Saving the preprocessed data

In [None]:
os.makedirs(cwd+'/clean', exist_ok=True)
game_stats_cleaned.to_csv(cwd+'/clean/game_stats_cleaned.csv', index=False)
result_players_clean.to_csv(cwd+'/clean/result_players_clean.csv', index=False)

# Deliverable 3
As part of the poster, we need to attempt to deliver the answer to the research question.
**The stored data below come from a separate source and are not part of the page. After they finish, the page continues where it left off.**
-- pv_equiv track=rewrite | github.com/LouisGobert/dev | Leetcode/python/Array/TODO: 218. The Skyline Problem.py | construct_final_array
-- ===== SOURCE A (Python) =====
-- from typing import List, Tuple
--
-- def construct_final_array(array: list[int]) -> List[List[int]]:
--     final_array = []
--     last_value = 0
--     for x, arr in enumerate(array):
--         if last_value != arr:
--             final_array.append([x, arr])
--             last_value = arr
--
--     return final_array
-- ===== SOURCE B (Python) =====
-- from itertools import groupby
--
-- def construct_final_array(array):
--     final = []
--     start = 0
--     prev = 0
--     for value, group in groupby(array):
--         length = sum(1 for _ in group)
--         if value != prev:
--             final.append([start, value])
--             prev = value
--         start += length
--     return final
-- ===== Notes on version B (the rewrite author's own statement) =====
-- stated objective: idiomatic
-- what changed: B collapses the input into runs of equal values with itertools.groupby and iterates runs (advancing a cumulative start index by each run length), instead of A's per-element scan carrying last_value.
import Mathlib
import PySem

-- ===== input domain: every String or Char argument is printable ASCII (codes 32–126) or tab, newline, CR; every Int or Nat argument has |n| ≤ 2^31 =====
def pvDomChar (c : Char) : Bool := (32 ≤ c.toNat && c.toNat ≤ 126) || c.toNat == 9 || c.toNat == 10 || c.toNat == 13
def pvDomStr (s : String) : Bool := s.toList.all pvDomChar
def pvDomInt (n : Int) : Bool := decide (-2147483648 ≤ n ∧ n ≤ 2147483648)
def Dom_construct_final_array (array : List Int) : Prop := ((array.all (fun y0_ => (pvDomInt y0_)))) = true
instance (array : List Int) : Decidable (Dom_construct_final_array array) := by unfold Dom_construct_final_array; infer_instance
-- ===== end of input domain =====

-- B replaces A's per-element scan with a run-length (groupby) decomposition: iterate runs of
-- equal values, advancing a cumulative start index by each run length (idiomatic, same cost).


-- ===== PORT A =====
-- A's for loop over enumerate(array), carrying last_value and the accumulator.
def pvLoopA : List Int → Int → Int → List (List Int) → List (List Int)
  | [], _, _, acc => acc
  | a :: rest, x, last, acc =>
    if last ≠ a then pvLoopA rest (x + 1) a (acc ++ [[x, a]])
    else pvLoopA rest (x + 1) last acc

def construct_final_array (array : List Int) : List (List Int) :=
  pvLoopA array 0 0 []

-- ===== PORT B =====
-- itertools.groupby(array): list of (value, run length) for maximal runs of equal values.
def pvRuns : List Int → List (Int × Nat)
  | [] => []
  | x :: xs =>
    match pvRuns xs with
    | (y, n) :: rest => if y = x then (x, n + 1) :: rest else (x, 1) :: (y, n) :: rest
    | [] => [(x, 1)]

-- B's for loop over the runs, carrying start index and prev.
def pvBuildB : List (Int × Nat) → Int → Int → List (List Int)
  | [], _, _ => []
  | (v, len) :: rest, start, prev =>
    (if v ≠ prev then [[start, v]] else []) ++ pvBuildB rest (start + (len : Int)) v

def construct_final_array_alt (array : List Int) : List (List Int) :=
  pvBuildB (pvRuns array) 0 0

-- ===== PRECONDITION & SPEC =====
def Spec_construct_final_array (array : List Int) (out : List (List Int)) : Prop := out = construct_final_array_alt array
instance (array : List Int) (out : List (List Int)) : Decidable (Spec_construct_final_array array out) := by unfold Spec_construct_final_array; infer_instance

-- ===== CLAIM (what is proved, stated in full; the proofs are below) =====
def Claim_equal_construct_final_array : Prop := ∀ (array : List Int), Dom_construct_final_array array → Spec_construct_final_array array (construct_final_array array)

-- ===== LEMMAS AND PROOFS =====

-- One cons step on the B side equals one element step of A's scan.
theorem pvBuildB_runs_cons (x : Int) (xs : List Int) (start prev : Int) :
    pvBuildB (pvRuns (x :: xs)) start prev =
      (if x ≠ prev then [[start, x]] else []) ++ pvBuildB (pvRuns xs) (start + 1) x := by
  cases h : pvRuns xs with
  | nil => simp [pvRuns, h, pvBuildB]
  | cons p rest =>
    obtain ⟨y, n⟩ := p
    by_cases hy : y = x
    · subst hy
      have hruns : pvRuns (y :: xs) = (y, n + 1) :: rest := by simp [pvRuns, h]
      rw [hruns]
      show (if y ≠ prev then [[start, y]] else []) ++
          pvBuildB rest (start + ((n + 1 : Nat) : Int)) y = _
      have harith : start + ((n + 1 : Nat) : Int) = start + 1 + (n : Int) := by push_cast; ring
      rw [harith]
      congr 1
      simp [pvBuildB]
    · have hruns : pvRuns (x :: xs) = (x, 1) :: (y, n) :: rest := by simp [pvRuns, h, hy]
      rw [hruns]
      show (if x ≠ prev then [[start, x]] else []) ++
          pvBuildB ((y, n) :: rest) (start + ((1 : Nat) : Int)) x = _
      norm_num

theorem pvLoopA_eq_buildB (l : List Int) (idx prev : Int) (acc : List (List Int)) :
    pvLoopA l idx prev acc = acc ++ pvBuildB (pvRuns l) idx prev := by
  induction l generalizing idx prev acc with
  | nil => simp [pvLoopA, pvRuns, pvBuildB]
  | cons x xs ih =>
    rw [pvBuildB_runs_cons]
    simp only [pvLoopA]
    by_cases h : prev ≠ x
    · have hx : x ≠ prev := fun hc => h hc.symm
      simp [h, hx, ih]
    · have hp : prev = x := not_not.mp h
      subst hp
      simp [ih]

-- ===== VERDICT (by name: the statement is the Claim_ definition above) =====
theorem construct_final_array_spec : Claim_equal_construct_final_array := by
  intro array _
  show construct_final_array array = construct_final_array_alt array
  simp [construct_final_array, construct_final_array_alt, pvLoopA_eq_buildB]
Therefore a knowledge graph is created here.

In [None]:
# Load datasets
import sys, pandas as pd
cwd = sys.path[0]
game_stats_cleaned = pd.read_csv(cwd+"/clean/game_stats_cleaned.csv") # index_col=0
result_players_clean = pd.read_csv(cwd+"/clean/result_players_clean.csv") # index_col=0

  game_stats_cleaned = pd.read_csv(cwd+"/clean/game_stats_cleaned.csv", index_col=0)


In [None]:
from rdflib import Graph, URIRef, Literal, BNode, Namespace, RDF

n = Namespace(URIRef("http://example.org/"))
kg = Graph()
kg.bind("ex", n)

# Append player_id to knowledge graphs
for player_id in game_stats_cleaned.player_id.unique():
    # Create subset df
    player_df = game_stats_cleaned[game_stats_cleaned.player_id==player_id]
    # Append player_id to knowledge graph
    player_node = URIRef(n + str(player_id))
    kg.add((player_node, RDF.type, n.player))
    # Append player name to player_id
    player_name = player_df.player_name.iloc[0]
    kg.add((player_node, n.player_name, Literal(player_name)))
    # Append games to player_id
    for game_id in player_df.game_id:
        game_node = BNode()
        kg.add((game_node, RDF.type, n.game))
        kg.add((player_node, n.played_in_game, game_node))
        kg.add((game_node, n.id, Literal(game_id)))
        # Append attributes to game_id
        for attr, value in player_df[player_df.game_id==game_id].squeeze().items():
            kg.add((game_node, n[attr], Literal(value)))
    # Append attributes from result_players_clean to player_id
    for attr, value in result_players_clean[result_players_clean.player_id==player_id].squeeze().items():
        kg.add((player_node, n[attr], Literal(value if not isinstance(value,pd.Series) else None)))
# Save
kg.serialize(cwd+"/knowledge_graph.ttl", format="turtle")

<Graph identifier=N3cc847a20f294fda8e432376dfc91376 (<class 'rdflib.graph.Graph'>)>